> TO DO: Report every line of the records below that includes the string "hconnae".

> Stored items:
------------------------------------------------

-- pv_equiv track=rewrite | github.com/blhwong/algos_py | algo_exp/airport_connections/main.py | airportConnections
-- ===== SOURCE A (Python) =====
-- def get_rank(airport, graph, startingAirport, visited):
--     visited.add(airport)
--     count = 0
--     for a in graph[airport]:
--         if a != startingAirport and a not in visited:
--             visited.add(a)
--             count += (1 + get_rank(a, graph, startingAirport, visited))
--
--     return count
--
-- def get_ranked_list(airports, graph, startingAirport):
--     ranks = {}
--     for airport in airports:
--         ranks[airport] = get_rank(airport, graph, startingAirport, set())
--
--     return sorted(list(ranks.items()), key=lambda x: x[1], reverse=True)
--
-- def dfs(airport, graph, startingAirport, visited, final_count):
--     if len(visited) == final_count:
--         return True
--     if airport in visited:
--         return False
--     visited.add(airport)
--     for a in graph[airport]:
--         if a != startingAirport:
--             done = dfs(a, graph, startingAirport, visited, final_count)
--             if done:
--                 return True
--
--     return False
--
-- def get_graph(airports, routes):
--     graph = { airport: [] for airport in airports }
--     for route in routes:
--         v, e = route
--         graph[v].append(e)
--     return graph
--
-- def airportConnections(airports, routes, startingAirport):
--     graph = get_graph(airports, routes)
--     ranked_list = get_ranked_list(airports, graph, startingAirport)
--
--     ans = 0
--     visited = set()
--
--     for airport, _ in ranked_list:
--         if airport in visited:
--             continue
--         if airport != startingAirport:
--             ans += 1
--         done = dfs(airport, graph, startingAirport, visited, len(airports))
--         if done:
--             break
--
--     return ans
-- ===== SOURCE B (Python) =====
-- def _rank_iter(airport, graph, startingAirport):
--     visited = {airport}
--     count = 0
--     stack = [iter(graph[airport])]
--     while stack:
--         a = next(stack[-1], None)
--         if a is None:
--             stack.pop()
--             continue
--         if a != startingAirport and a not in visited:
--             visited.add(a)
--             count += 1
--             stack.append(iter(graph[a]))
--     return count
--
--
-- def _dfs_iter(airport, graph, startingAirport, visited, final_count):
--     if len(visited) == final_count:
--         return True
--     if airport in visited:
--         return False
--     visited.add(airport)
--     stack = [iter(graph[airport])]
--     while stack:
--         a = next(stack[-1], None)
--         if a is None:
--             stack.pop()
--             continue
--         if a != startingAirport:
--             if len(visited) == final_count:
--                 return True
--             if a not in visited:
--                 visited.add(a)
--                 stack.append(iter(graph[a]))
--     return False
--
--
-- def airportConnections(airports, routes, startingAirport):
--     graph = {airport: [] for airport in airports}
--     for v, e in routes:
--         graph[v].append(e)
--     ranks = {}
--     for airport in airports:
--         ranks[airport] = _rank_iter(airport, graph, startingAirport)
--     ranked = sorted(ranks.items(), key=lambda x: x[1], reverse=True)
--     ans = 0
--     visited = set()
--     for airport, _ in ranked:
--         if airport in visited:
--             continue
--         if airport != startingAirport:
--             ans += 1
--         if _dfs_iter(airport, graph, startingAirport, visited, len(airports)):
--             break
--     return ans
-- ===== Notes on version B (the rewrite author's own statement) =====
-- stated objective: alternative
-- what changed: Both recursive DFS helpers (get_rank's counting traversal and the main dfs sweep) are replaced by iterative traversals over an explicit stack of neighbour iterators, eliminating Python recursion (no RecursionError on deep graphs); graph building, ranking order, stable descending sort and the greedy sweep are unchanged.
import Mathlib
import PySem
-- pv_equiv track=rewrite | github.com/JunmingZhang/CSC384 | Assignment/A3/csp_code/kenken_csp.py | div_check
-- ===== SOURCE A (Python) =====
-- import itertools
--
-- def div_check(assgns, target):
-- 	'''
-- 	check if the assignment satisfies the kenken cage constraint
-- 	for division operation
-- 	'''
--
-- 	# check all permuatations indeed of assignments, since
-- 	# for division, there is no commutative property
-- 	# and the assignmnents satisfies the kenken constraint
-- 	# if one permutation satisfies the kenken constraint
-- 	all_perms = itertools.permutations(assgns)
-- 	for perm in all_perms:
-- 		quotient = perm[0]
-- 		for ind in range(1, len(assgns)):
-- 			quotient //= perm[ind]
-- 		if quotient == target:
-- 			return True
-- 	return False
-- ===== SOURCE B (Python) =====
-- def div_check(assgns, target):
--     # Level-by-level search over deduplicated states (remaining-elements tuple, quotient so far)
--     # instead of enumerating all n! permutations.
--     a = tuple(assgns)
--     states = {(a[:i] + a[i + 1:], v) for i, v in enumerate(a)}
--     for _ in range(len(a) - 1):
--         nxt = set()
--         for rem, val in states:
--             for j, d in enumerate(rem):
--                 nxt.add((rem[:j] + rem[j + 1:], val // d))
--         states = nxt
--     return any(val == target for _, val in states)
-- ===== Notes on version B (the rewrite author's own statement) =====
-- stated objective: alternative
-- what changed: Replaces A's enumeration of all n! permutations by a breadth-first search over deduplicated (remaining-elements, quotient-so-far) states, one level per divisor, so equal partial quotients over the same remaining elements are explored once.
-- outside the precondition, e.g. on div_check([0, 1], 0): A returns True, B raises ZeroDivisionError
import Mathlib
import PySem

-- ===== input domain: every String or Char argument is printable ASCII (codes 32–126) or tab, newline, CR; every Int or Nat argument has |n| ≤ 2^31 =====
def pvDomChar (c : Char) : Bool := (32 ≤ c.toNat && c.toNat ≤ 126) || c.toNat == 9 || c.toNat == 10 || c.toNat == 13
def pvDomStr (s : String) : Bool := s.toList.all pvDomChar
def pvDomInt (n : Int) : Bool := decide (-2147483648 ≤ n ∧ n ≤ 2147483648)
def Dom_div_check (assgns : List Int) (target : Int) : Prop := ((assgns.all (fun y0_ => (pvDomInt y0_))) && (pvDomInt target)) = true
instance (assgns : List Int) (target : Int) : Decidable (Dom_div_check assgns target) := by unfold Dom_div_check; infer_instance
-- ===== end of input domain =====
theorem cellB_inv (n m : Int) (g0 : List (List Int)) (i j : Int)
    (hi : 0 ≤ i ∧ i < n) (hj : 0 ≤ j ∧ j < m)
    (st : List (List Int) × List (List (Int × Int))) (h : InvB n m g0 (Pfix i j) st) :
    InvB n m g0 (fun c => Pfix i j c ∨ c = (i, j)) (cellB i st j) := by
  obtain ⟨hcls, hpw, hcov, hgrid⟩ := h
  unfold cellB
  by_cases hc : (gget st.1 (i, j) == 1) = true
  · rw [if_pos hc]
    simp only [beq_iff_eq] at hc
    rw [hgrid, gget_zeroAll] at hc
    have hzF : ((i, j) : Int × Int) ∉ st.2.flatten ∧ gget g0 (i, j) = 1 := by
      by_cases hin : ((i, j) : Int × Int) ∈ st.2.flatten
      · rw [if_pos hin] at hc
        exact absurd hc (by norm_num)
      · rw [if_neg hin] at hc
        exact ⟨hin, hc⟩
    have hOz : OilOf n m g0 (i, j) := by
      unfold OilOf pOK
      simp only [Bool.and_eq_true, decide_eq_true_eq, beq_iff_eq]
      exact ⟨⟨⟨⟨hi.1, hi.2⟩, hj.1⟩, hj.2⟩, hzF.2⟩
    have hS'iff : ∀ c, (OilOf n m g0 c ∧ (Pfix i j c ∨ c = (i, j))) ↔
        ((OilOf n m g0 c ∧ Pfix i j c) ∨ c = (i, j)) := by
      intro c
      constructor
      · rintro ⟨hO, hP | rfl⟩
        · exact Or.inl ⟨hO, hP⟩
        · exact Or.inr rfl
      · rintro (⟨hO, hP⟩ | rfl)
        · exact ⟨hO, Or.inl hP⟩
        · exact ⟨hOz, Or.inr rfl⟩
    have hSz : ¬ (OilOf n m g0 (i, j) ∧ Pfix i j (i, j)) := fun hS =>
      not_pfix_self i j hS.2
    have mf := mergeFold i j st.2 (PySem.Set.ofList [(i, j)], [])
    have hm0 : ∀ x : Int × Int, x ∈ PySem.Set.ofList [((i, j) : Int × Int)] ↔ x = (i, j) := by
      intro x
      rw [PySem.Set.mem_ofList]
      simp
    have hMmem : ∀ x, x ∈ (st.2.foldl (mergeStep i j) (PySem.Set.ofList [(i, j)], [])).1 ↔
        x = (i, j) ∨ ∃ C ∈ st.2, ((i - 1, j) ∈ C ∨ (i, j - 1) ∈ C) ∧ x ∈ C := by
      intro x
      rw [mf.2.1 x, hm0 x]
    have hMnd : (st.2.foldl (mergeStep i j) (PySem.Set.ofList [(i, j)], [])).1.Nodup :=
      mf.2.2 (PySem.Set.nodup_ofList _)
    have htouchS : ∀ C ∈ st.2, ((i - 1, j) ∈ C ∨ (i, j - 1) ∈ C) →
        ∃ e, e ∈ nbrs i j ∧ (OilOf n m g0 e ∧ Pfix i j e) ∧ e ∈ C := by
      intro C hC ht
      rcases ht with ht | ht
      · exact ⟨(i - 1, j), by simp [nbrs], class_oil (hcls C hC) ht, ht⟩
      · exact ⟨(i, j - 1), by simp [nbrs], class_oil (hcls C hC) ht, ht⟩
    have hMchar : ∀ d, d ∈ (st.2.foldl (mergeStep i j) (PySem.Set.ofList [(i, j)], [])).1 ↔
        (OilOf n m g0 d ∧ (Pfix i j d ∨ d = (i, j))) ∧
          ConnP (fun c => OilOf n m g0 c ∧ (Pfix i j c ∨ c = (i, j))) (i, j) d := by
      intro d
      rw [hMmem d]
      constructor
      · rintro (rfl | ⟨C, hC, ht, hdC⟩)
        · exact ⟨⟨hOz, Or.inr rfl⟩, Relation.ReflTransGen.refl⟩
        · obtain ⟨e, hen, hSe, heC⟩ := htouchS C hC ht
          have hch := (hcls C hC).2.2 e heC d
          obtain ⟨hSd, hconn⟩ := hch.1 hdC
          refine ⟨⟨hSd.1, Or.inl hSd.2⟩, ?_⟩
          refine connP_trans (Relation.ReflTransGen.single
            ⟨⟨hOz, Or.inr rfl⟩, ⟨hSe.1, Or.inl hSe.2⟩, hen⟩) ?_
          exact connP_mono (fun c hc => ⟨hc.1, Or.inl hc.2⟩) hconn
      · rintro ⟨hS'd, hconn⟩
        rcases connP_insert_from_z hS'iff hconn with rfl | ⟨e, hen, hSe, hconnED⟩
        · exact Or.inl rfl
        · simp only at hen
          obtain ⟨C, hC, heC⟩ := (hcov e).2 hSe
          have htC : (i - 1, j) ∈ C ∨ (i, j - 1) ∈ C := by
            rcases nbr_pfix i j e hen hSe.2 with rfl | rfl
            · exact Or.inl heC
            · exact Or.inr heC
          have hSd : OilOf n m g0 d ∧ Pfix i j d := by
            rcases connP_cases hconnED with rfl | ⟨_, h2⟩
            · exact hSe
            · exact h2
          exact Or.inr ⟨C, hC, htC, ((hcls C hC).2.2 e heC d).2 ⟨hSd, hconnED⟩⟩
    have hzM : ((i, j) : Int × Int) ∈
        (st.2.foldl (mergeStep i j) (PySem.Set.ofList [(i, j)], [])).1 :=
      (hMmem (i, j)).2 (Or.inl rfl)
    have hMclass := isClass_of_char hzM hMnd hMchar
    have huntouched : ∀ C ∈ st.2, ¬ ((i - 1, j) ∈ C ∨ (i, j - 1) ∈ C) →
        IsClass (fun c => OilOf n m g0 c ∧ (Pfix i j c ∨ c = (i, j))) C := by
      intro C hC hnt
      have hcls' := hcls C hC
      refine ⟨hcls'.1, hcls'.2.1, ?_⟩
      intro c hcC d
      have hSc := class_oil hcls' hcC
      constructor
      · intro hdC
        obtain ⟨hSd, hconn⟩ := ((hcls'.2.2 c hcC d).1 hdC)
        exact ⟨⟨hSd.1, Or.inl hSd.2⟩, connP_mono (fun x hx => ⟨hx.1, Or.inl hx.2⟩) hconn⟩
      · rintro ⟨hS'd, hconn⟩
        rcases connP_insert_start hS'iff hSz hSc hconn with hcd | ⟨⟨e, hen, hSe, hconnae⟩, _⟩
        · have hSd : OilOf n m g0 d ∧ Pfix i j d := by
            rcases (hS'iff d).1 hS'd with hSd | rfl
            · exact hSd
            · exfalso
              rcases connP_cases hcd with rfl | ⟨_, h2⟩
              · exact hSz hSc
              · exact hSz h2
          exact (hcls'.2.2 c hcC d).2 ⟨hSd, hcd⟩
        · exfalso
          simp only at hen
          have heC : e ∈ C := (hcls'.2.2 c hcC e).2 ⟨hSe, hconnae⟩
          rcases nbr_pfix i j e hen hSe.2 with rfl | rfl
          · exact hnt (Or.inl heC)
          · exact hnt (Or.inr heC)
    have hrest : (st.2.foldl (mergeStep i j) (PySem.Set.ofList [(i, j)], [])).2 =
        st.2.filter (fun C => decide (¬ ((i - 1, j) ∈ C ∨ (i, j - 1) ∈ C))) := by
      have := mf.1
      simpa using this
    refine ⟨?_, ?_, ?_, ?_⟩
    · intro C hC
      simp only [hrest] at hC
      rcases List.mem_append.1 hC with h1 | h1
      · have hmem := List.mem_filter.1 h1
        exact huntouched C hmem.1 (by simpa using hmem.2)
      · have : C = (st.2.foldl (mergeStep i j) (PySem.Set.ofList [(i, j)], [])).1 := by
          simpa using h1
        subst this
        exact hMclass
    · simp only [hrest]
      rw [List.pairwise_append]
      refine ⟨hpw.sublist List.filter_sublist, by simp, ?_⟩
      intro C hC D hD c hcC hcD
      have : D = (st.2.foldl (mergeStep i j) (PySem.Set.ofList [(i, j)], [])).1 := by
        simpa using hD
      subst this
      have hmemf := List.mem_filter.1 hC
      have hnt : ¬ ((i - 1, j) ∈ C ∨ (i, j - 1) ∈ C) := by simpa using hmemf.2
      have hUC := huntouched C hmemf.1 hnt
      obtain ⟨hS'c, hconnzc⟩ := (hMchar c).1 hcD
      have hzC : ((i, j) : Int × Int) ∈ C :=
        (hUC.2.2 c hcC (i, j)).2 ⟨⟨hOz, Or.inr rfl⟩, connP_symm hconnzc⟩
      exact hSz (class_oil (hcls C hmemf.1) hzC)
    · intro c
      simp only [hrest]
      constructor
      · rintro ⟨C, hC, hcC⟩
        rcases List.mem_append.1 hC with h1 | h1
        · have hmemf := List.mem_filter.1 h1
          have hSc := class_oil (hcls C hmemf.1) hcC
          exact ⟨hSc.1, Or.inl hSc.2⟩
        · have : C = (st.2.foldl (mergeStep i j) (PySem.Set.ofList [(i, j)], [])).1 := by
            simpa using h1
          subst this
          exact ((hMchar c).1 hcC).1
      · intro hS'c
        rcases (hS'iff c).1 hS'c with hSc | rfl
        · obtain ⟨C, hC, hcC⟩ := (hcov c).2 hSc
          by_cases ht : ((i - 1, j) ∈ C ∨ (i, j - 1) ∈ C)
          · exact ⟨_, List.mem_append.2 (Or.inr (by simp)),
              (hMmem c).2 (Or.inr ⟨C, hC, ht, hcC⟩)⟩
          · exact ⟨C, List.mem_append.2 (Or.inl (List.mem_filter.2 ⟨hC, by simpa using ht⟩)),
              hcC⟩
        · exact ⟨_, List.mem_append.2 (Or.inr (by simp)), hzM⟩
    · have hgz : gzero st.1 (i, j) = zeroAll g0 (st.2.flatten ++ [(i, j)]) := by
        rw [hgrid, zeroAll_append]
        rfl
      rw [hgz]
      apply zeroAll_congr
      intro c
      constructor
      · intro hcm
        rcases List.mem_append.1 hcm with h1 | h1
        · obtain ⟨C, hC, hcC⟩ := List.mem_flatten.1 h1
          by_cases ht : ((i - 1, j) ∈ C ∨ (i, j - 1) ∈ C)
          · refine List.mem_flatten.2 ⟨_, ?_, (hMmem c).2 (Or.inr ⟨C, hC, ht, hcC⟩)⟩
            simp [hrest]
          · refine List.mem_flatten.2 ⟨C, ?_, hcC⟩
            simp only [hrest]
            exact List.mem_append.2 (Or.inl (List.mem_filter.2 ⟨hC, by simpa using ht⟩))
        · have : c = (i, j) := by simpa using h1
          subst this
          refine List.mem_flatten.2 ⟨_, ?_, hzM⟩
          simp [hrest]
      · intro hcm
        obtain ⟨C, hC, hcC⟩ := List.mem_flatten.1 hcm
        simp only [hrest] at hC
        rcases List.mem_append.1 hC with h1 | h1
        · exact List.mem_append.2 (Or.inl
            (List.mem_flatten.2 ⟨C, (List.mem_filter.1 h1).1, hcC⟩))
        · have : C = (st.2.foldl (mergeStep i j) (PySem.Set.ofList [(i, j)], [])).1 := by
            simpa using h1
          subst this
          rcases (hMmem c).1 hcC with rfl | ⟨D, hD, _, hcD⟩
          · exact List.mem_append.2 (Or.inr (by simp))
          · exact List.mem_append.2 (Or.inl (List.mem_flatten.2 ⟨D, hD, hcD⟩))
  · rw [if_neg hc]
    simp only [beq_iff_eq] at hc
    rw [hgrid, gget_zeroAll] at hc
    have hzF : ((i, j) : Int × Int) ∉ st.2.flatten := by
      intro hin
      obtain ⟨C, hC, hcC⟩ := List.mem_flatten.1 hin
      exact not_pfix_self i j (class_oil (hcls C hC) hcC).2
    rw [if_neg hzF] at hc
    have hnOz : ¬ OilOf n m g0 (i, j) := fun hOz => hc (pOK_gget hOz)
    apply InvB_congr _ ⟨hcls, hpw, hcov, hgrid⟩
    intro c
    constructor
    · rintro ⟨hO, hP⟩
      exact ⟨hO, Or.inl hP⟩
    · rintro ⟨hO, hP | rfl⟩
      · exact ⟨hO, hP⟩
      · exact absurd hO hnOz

------------------------------------------------

> FINISHED TASK:
        rcases connP_insert_start hS'iff hSz hSc hconn with hcd | ⟨⟨e, hen, hSe, hconnae⟩, _⟩
          have heC : e ∈ C := (hcls'.2.2 c hcC e).2 ⟨hSe, hconnae⟩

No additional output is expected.